The application in question is my first foray into the rust language and a very simple, CRUD-style web application. It consists of:
- a page with list of entries in a database, sorted by fixed criteria, for now
- a single JSON API endpoint to retrieve that same list, with optional filters
- a form to add an entry to the list
- a nearly static about page
- two tasks started via cron jobs, one running every few minutes and the other once a day

The rocket framework appealed to me because it offered a similar semantic to flask for python. It comes with several options for templating and state (aka database) integrations. I had picked tera templates, as they are near identical to jinja2 templates that are used all over python application (i.e. in pelican, ansible, flask, ...) and diesel for accessing an sqlite database. The rocket framework was already at version 0.4 when I started out with the project in 2020. It used a synchronous version of hyper, a low-level HTTP library to provide a multi-threaded HTTP server. It lets you compile the entire application into a single statically linked binary, excellent to run in a small "FROM scratch" container image.

In June 2021, the rocket 0.5 release candidate got published, and over the quieter days end of 2021 / beginning of 2022, I dug into upgrading the app. Let's start with the best bits about this process and the end result:
- I didn't need to do any changes to the templates, the CSS, the database structures or queries. The rocket routing mechanism worked the same way as before.
- rocket 0.5 is now compiling on a stable rust compiler, where 0.4 required the use of the nightly compiler (meaning it used some unstable language features). It got rewritten to use asynchronous functions, which allows it to use the latest hyper library which leverages that mechanism on top of a multi-threaded runtime provided by tokio, an implementation of the green threads concept in Rust.

For this particular application, the average latency was reduced from 67ms to 60ms (as monitored by a zabbix proxy running an a host attached to the same subnet) and the daily cronjob duration got reduced from 52s, using multi-threading, to 22s, using async and the tokio runtime (the earliest, fully linear, implementation of that task took 20 minutes).

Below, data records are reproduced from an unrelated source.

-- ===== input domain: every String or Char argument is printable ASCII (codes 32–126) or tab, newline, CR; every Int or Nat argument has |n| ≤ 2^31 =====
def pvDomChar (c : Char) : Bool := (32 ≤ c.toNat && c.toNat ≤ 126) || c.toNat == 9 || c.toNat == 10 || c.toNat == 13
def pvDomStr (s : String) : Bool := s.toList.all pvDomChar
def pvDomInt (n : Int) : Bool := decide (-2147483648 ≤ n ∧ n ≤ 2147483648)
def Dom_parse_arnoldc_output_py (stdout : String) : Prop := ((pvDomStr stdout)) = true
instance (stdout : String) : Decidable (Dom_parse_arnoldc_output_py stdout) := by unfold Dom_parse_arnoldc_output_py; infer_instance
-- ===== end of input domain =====

-- B replaces A's index()/slice/re-index decomposition by a single linear state-machine pass over the
-- lines (output → meta → tape → dp); equal return values are proved on Pre_ (exactly where A returns).

-- shared tokenization (both Pythons start with stdout.strip().split("\n")) and int(l);
-- pvIntDef is total with default 0: Pre_ admits only inputs where every int() call succeeds
def pvLines (stdout : String) : List String :=
  (PySem.Str.split? (PySem.Str.strip stdout) "\n").getD []
def pvIntDef (l : String) : Int := (PySem.Int.ofStr? l).getD 0

-- ===== PORT A =====
def parse_arnoldc_output_py (stdout : String) : List Int × List Int × Int :=
  let lines := pvLines stdout
  match PySem.List.index? lines "---" with
  | none =>
    ((lines.filter (fun l => PySem.Str.strip l != "")).map pvIntDef, [], -1)
  | some sepIdx =>
    let output_lines := PySem.List.slice lines none (some (sepIdx : Int))
    let output_ints := (output_lines.filter (fun l => PySem.Str.strip l != "")).map pvIntDef
    let metaLs := PySem.List.slice lines (some ((sepIdx : Int) + 1)) none
    match PySem.List.index? metaLs "TAPE", PySem.List.index? metaLs "DP" with
    | some tIdx, some dpIdx =>
      let tape_start : Int := (tIdx : Int) + 1
      let tape := (PySem.List.pyRange tape_start (dpIdx : Int) 1).map
        (fun i => pvIntDef (PySem.List.pyGetD metaLs i ""))
      let dp := pvIntDef (PySem.List.pyGetD metaLs ((dpIdx : Int) + 1) "")
      (output_ints, tape, dp)
    | _, _ => (output_ints, [], 0)  -- Python raises ValueError here ('TAPE'/'DP' missing); outside Pre_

While I am happy with these clear improvements, they did come at some cost:
- In the end I spent about 7 workdays on this upgrade, spread over 2 weekends and several evenings - git tells me that this consisted of 6188 additions and 4231 deletions, including all the license changes.
- The switch to async/await in both rocket and hyper required that many formerly synchronous functions had to be made async as well, as they now needed to call async functions themselves. Rust would offer you the block_on construct to call async functions from sync ones, but that conflicts with the tokio runtime and causes it to fail. The same is true for spawning threads, which I had done extensively in parts of the code that run multiple HTTP(S) requests in parallel. Using tokio to let the async calls be handled automatically did pay off and is indeed faster then my manual optimizations, but the rewrite into async required pretty big code changes.
- The newer hyper version lost some features I had been relying on, like shorter connection timeouts (I replaced these with a timeout wrapper on the returned future and an ugly workaround to return an error) and IDN domain names (I now use the URL parser from servo, developed for Firefox).
- The unit tests also needed to be made async aware and tokio provides a dedicated macro for wrapping tests. Unfortunately I had to give up on one unit test that I just couldn't get to work under a tokio runtime, while the error couldn't be reproduced on the running service, either manually or scripted. It seems the tokio runtime acts differently when in a unit test, where it keeps telling me it can't launch a runtime from within a runtime. The stack traces seem to go remain outside any of my code, so doesn't even seem to enter any part of the unit test itself.
- Due to all these new and upgraded libraries the statically linked binary ended up growing (after stripping and upx-ing) from 2.16 MiB to 2.83 MiB. Sure, compared to a full PHP- or Python-stack it is still at least an order of magnitude smaller, but it's also an increase of 1/3.

I would still recommend rocket to anyone familiar with flask. Creating dynamic web pages or APIs is very straight forward to do. The issues I encountered with the switch to async would not apply to new projects anyway. For existing rocket v0.4 applications, the upgrade is worthwhile if you can use the extra performance or aren't doing weird multi-threaded things in the background, like me. None of the core rocket features broke, only the database abstraction required modest changes. My struggle was mostly with the use of hyper as a client.

For the database side, diesel isn't quite as elegant as ORMs in other languages. It makes it simple to retrieve (lists of) elements from a table and do simple joins. For more complex things you can fall back to writing manual SQL queries and mapping the result onto your structs for convenience (you can mark properties that aren't tied to specific table columns, so you can populate them from calculations on joined tables or such). The database migration mechanism also requires the use of plain SQL.